**TO DO**
Show each line of the data below in which "using" occurs.

**RECORDS TO PROCESS**
-- pv_equiv track=rewrite | github.com/md-173/leetcode | python/3541.py | maxFreqSum
-- ===== SOURCE A (Python) =====
-- def maxFreqSum(s: str) -> int:
--     vowels = set("aeiou")
--     freq = {}
--     for ch in s:
--         freq[ch] = freq.get(ch, 0) + 1
--     max_vowel = 0
--     max_consonant = 0
--     for ch, count in freq.items():
--         if ch in vowels:
--             max_vowel = max(max_vowel, count)
--         else:
--             max_consonant = max(max_consonant, count)
--     return max_vowel + max_consonant
-- ===== SOURCE B (Python) =====
-- def maxFreqSum(s: str) -> int:
--     # Recursive partition-and-remove: take the first remaining character, count it,
--     # delete all of its occurrences, recurse on what is left. No frequency table.
--     def go(chars):
--         if not chars:
--             return (0, 0)
--         c = chars[0]
--         cnt = chars.count(c)
--         rest = [x for x in chars if x != c]
--         bv, bc = go(rest)
--         if c in "aeiou":
--             return (max(bv, cnt), bc)
--         return (bv, max(bc, cnt))
--     bv, bc = go(list(s))
--     return bv + bc
-- ===== Notes on version B (the rewrite author's own statement) =====
-- stated objective: alternative
-- what changed: Replaces A's frequency dictionary + items pass by a recursive partition-and-remove: repeatedly take the first remaining character, count its occurrences, filter them all out and recurse on the shrunken list, combining the (best vowel, best consonant) pair on the way back up.
import Mathlib
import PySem

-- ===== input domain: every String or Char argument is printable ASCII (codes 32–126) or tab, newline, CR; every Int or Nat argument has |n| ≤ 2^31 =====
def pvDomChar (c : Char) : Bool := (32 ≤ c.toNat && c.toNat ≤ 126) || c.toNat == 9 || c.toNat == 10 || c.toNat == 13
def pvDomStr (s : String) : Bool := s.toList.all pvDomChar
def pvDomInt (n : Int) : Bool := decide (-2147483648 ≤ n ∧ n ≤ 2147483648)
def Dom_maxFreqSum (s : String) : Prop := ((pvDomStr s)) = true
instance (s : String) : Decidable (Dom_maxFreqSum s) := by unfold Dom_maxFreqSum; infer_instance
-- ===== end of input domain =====

-- B replaces A's frequency dictionary by a recursive partition-and-remove over the distinct characters (count the first char, filter it out, recurse); equal return value proved.


-- ===== PORT A =====
def maxFreqSum (s : String) : Int :=
  let vowels : PySem.Set Char := PySem.Set.ofList "aeiou".toList
  let freq : PySem.Dict Char Int :=
    s.toList.foldl (fun d ch => d.insert ch (d.getD ch 0 + 1)) PySem.Dict.empty
  let mv : Int × Int :=
    freq.items.foldl (fun acc kv =>
      if PySem.Set.contains vowels kv.1 then (max acc.1 kv.2, acc.2)
      else (acc.1, max acc.2 kv.2)) (0, 0)
  mv.1 + mv.2

-- ===== PORT B =====
-- go(chars): count chars[0], filter out all its occurrences, recurse on the rest
def maxFreqSumGo : List Char → Int × Int
  | [] => (0, 0)
  | c :: t =>
      let cnt : Int := ((c :: t).count c : Nat)
      let rest := (c :: t).filter (fun x => x != c)
      let r := maxFreqSumGo rest
      if "aeiou".toList.contains c then (max r.1 cnt, r.2) else (r.1, max r.2 cnt)
termination_by l => l.length
decreasing_by
  simp only [List.filter_cons, bne_self_eq_false, Bool.false_eq_true, if_false, List.length_cons,
    Nat.lt_succ_iff]
  exact List.length_filter_le _ _

def maxFreqSum_alt (s : String) : Int :=
  let r := maxFreqSumGo s.toList
  r.1 + r.2

-- ===== PRECONDITION & SPEC =====
def Spec_maxFreqSum (s : String) (out : Int) : Prop := out = maxFreqSum_alt s
instance (s : String) (out : Int) : Decidable (Spec_maxFreqSum s out) := by unfold Spec_maxFreqSum; infer_instance

-- ===== CLAIM (what is proved, stated in full; the proofs are below) =====
def Claim_equal_maxFreqSum : Prop := ∀ (s : String), Dom_maxFreqSum s → Spec_maxFreqSum s (maxFreqSum s)

-- ===== LEMMAS AND PROOFS =====

-- A's single pass over the items, carrying the (max_vowel, max_consonant) pair, splits into two
-- independent running-max folds over the vowel items and the consonant items.
theorem pairfold_split (p : Char → Bool) (f : Char → Int) (l : List Char) (a b : Int) :
    l.foldl (fun acc c => if p c then (max acc.1 (f c), acc.2) else (acc.1, max acc.2 (f c))) (a, b)
      = ((l.filter p).foldl (fun m c => max m (f c)) a,
         (l.filter (fun c => !p c)).foldl (fun m c => max m (f c)) b) := by
  induction l generalizing a b with
  | nil => rfl
  | cons x t ih =>
      by_cases h : p x = true <;> simp [h, List.foldl_cons, ih]

-- the running-max fold over the counts of the distinct q-characters of l
def Fmax (q : Char → Bool) (l : List Char) : Int :=
  ((PySem.Set.ofList l).filter q).foldl (fun m c => max m ((l.count c : Nat) : Int)) 0

theorem foldl_max_le_iff (l : List Int) (a x : Int) :
    l.foldl max a ≤ x ↔ a ≤ x ∧ ∀ y ∈ l, y ≤ x := by
  induction l generalizing a with
  | nil => simp
  | cons z t ih =>
      simp only [List.foldl_cons, ih, List.mem_cons, max_le_iff]
      constructor
      · rintro ⟨⟨ha, hz⟩, ht⟩
        exact ⟨ha, fun y hy => hy.elim (fun h => h ▸ hz) (ht y)⟩
      · rintro ⟨ha, h⟩
        exact ⟨⟨ha, h z (Or.inl rfl)⟩, fun y hy => h y (Or.inr hy)⟩

theorem foldl_max_map (l : List Char) (f : Char → Int) (a : Int) :
    (l.map f).foldl max a = l.foldl (fun m c => max m (f c)) a := by rw [List.foldl_map]

theorem Fmax_le_iff (q : Char → Bool) (l : List Char) (x : Int) :
    Fmax q l ≤ x ↔ 0 ≤ x ∧ ∀ d ∈ l, q d = true → ((l.count d : Nat) : Int) ≤ x := by
  unfold Fmax
  rw [← foldl_max_map, foldl_max_le_iff]
  constructor
  · rintro ⟨h0, h⟩
    refine ⟨h0, fun d hd hq => ?_⟩
    exact h _ (List.mem_map_of_mem (List.mem_filter.mpr ⟨(PySem.Set.mem_ofList l d).mpr hd, hq⟩))
  · rintro ⟨h0, h⟩
    refine ⟨h0, fun y hy => ?_⟩
    obtain ⟨d, hd, rfl⟩ := List.mem_map.mp hy
    obtain ⟨hdl, hq⟩ := List.mem_filter.mp hd
    exact h d ((PySem.Set.mem_ofList l d).mp hdl) hq

theorem Fmax_nonneg (q : Char → Bool) (l : List Char) : 0 ≤ Fmax q l := by
  unfold Fmax
  rw [← foldl_max_map]
  exact (PySem.List.le_foldl_max _ _).1

theorem le_Fmax (q : Char → Bool) (l : List Char) (d : Char) (hd : d ∈ l) (hq : q d = true) :
    ((l.count d : Nat) : Int) ≤ Fmax q l := by
  unfold Fmax
  rw [← foldl_max_map]
  exact (PySem.List.le_foldl_max _ _).2 _
    (List.mem_map_of_mem (List.mem_filter.mpr ⟨(PySem.Set.mem_ofList l d).mpr hd, hq⟩))

-- counts after filtering out c: unchanged for d ≠ c
theorem count_rest (c d : Char) (t : List Char) (hdc : d ≠ c) :
    (((c :: t).filter (fun x => x != c)).count d) = (c :: t).count d := by
  rw [List.count_filter]
  simp [hdc]

theorem mem_rest (c d : Char) (t : List Char) (hd : d ∈ c :: t) (hdc : d ≠ c) :
    d ∈ (c :: t).filter (fun x => x != c) := by
  exact List.mem_filter.mpr ⟨hd, by simp [hdc]⟩

-- removing every occurrence of a q-character c: the max splits off count c
theorem Fmax_cons_pos (q : Char → Bool) (c : Char) (t : List Char) (hq : q c = true) :
    Fmax q (c :: t)
      = max (Fmax q ((c :: t).filter (fun x => x != c))) (((c :: t).count c : Nat) : Int) := by
  set rest := (c :: t).filter (fun x => x != c) with hrest
  apply le_antisymm
  · rw [Fmax_le_iff]
    refine ⟨le_trans (Fmax_nonneg q rest) (le_max_left _ _), fun d hd hqd => ?_⟩
    by_cases hdc : d = c
    · subst hdc; exact le_max_right _ _
    · refine le_trans ?_ (le_max_left _ _)
      rw [← count_rest c d t hdc]
      exact le_Fmax q rest d (mem_rest c d t hd hdc) hqd
  · rw [max_le_iff]
    constructor
    · rw [Fmax_le_iff]
      refine ⟨Fmax_nonneg q _, fun d hd hqd => ?_⟩
      have hdc : d ≠ c := by
        have := (List.mem_filter.mp (hrest ▸ hd)).2
        simpa using this
      rw [count_rest c d t hdc]
      exact le_Fmax q (c :: t) d (List.mem_of_mem_filter (hrest ▸ hd)) hqd
    · exact le_Fmax q (c :: t) c (by simp) hq

-- removing every occurrence of a non-q-character c leaves the q-max unchanged
theorem Fmax_cons_neg (q : Char → Bool) (c : Char) (t : List Char) (hq : q c = false) :
    Fmax q (c :: t) = Fmax q ((c :: t).filter (fun x => x != c)) := by
  set rest := (c :: t).filter (fun x => x != c) with hrest
  apply le_antisymm
  · rw [Fmax_le_iff]
    refine ⟨Fmax_nonneg q rest, fun d hd hqd => ?_⟩
    have hdc : d ≠ c := fun h => by subst h; rw [hq] at hqd; exact absurd hqd (by simp)
    rw [← count_rest c d t hdc]
    exact le_Fmax q rest d (mem_rest c d t hd hdc) hqd
  · rw [Fmax_le_iff]
    refine ⟨Fmax_nonneg q _, fun d hd hqd => ?_⟩
    have hdc : d ≠ c := by
      have := (List.mem_filter.mp (hrest ▸ hd)).2
      simpa using this
    rw [count_rest c d t hdc]
    exact le_Fmax q (c :: t) d (List.mem_of_mem_filter (hrest ▸ hd)) hqd

def pVow (c : Char) : Bool := "aeiou".toList.contains c

theorem go_eq (l : List Char) :
    maxFreqSumGo l = (Fmax pVow l, Fmax (fun c => !pVow c) l) := by
  induction l using maxFreqSumGo.induct with
  | case1 => rw [maxFreqSumGo]; decide
  | case2 c t rest hc ih =>
      have ih' : maxFreqSumGo ((c :: t).filter (fun x => x != c))
          = (Fmax pVow ((c :: t).filter (fun x => x != c)),
             Fmax (fun c => !pVow c) ((c :: t).filter (fun x => x != c))) := ih
      have hfe : (c :: t).filter (fun x => x != c) = t.filter (fun x => x != c) := by simp
      rw [hfe] at ih'
      rw [maxFreqSumGo]
      simp only [hc, if_true]
      rw [Fmax_cons_pos pVow c t hc,
          Fmax_cons_neg (fun c => !pVow c) c t (by have : pVow c = true := hc; simp [this])]
      simp [ih']
  | case3 c t rest hc ih =>
      have hcF : ("aeiou".toList.contains c) = false := by simpa using hc
      have ih' : maxFreqSumGo ((c :: t).filter (fun x => x != c))
          = (Fmax pVow ((c :: t).filter (fun x => x != c)),
             Fmax (fun c => !pVow c) ((c :: t).filter (fun x => x != c))) := ih
      have hfe : (c :: t).filter (fun x => x != c) = t.filter (fun x => x != c) := by simp
      rw [hfe] at ih'
      rw [maxFreqSumGo]
      simp only [hcF, Bool.false_eq_true, if_false]
      rw [Fmax_cons_neg pVow c t hcF,
          Fmax_cons_pos (fun c => !pVow c) c t (by have : pVow c = false := hcF; simp [this])]
      simp [ih']

theorem maxFreqSum_eq (s : String) : maxFreqSum s = maxFreqSum_alt s := by
  have hset : PySem.Set.ofList "aeiou".toList = "aeiou".toList := by decide
  simp only [maxFreqSum, maxFreqSum_alt,
    PySem.Dict.foldl_insert_getD_add_one_eq_counter, PySem.Dict.items_counter,
    List.foldl_map, hset, PySem.Set.contains]
  rw [pairfold_split (fun c => "aeiou".toList.contains c) (fun c => ((s.toList.count c : Nat) : Int))]
  rw [go_eq]
  rfl

-- ===== VERDICT (by name: the statement is the Claim_ definition above) =====
theorem maxFreqSum_spec : Claim_equal_maxFreqSum := by
  intro s _
  exact maxFreqSum_eq s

**OUTPUT**
        simpa using this
      simpa using this
  induction l using maxFreqSumGo.induct with
      have hcF : ("aeiou".toList.contains c) = false := by simpa using hc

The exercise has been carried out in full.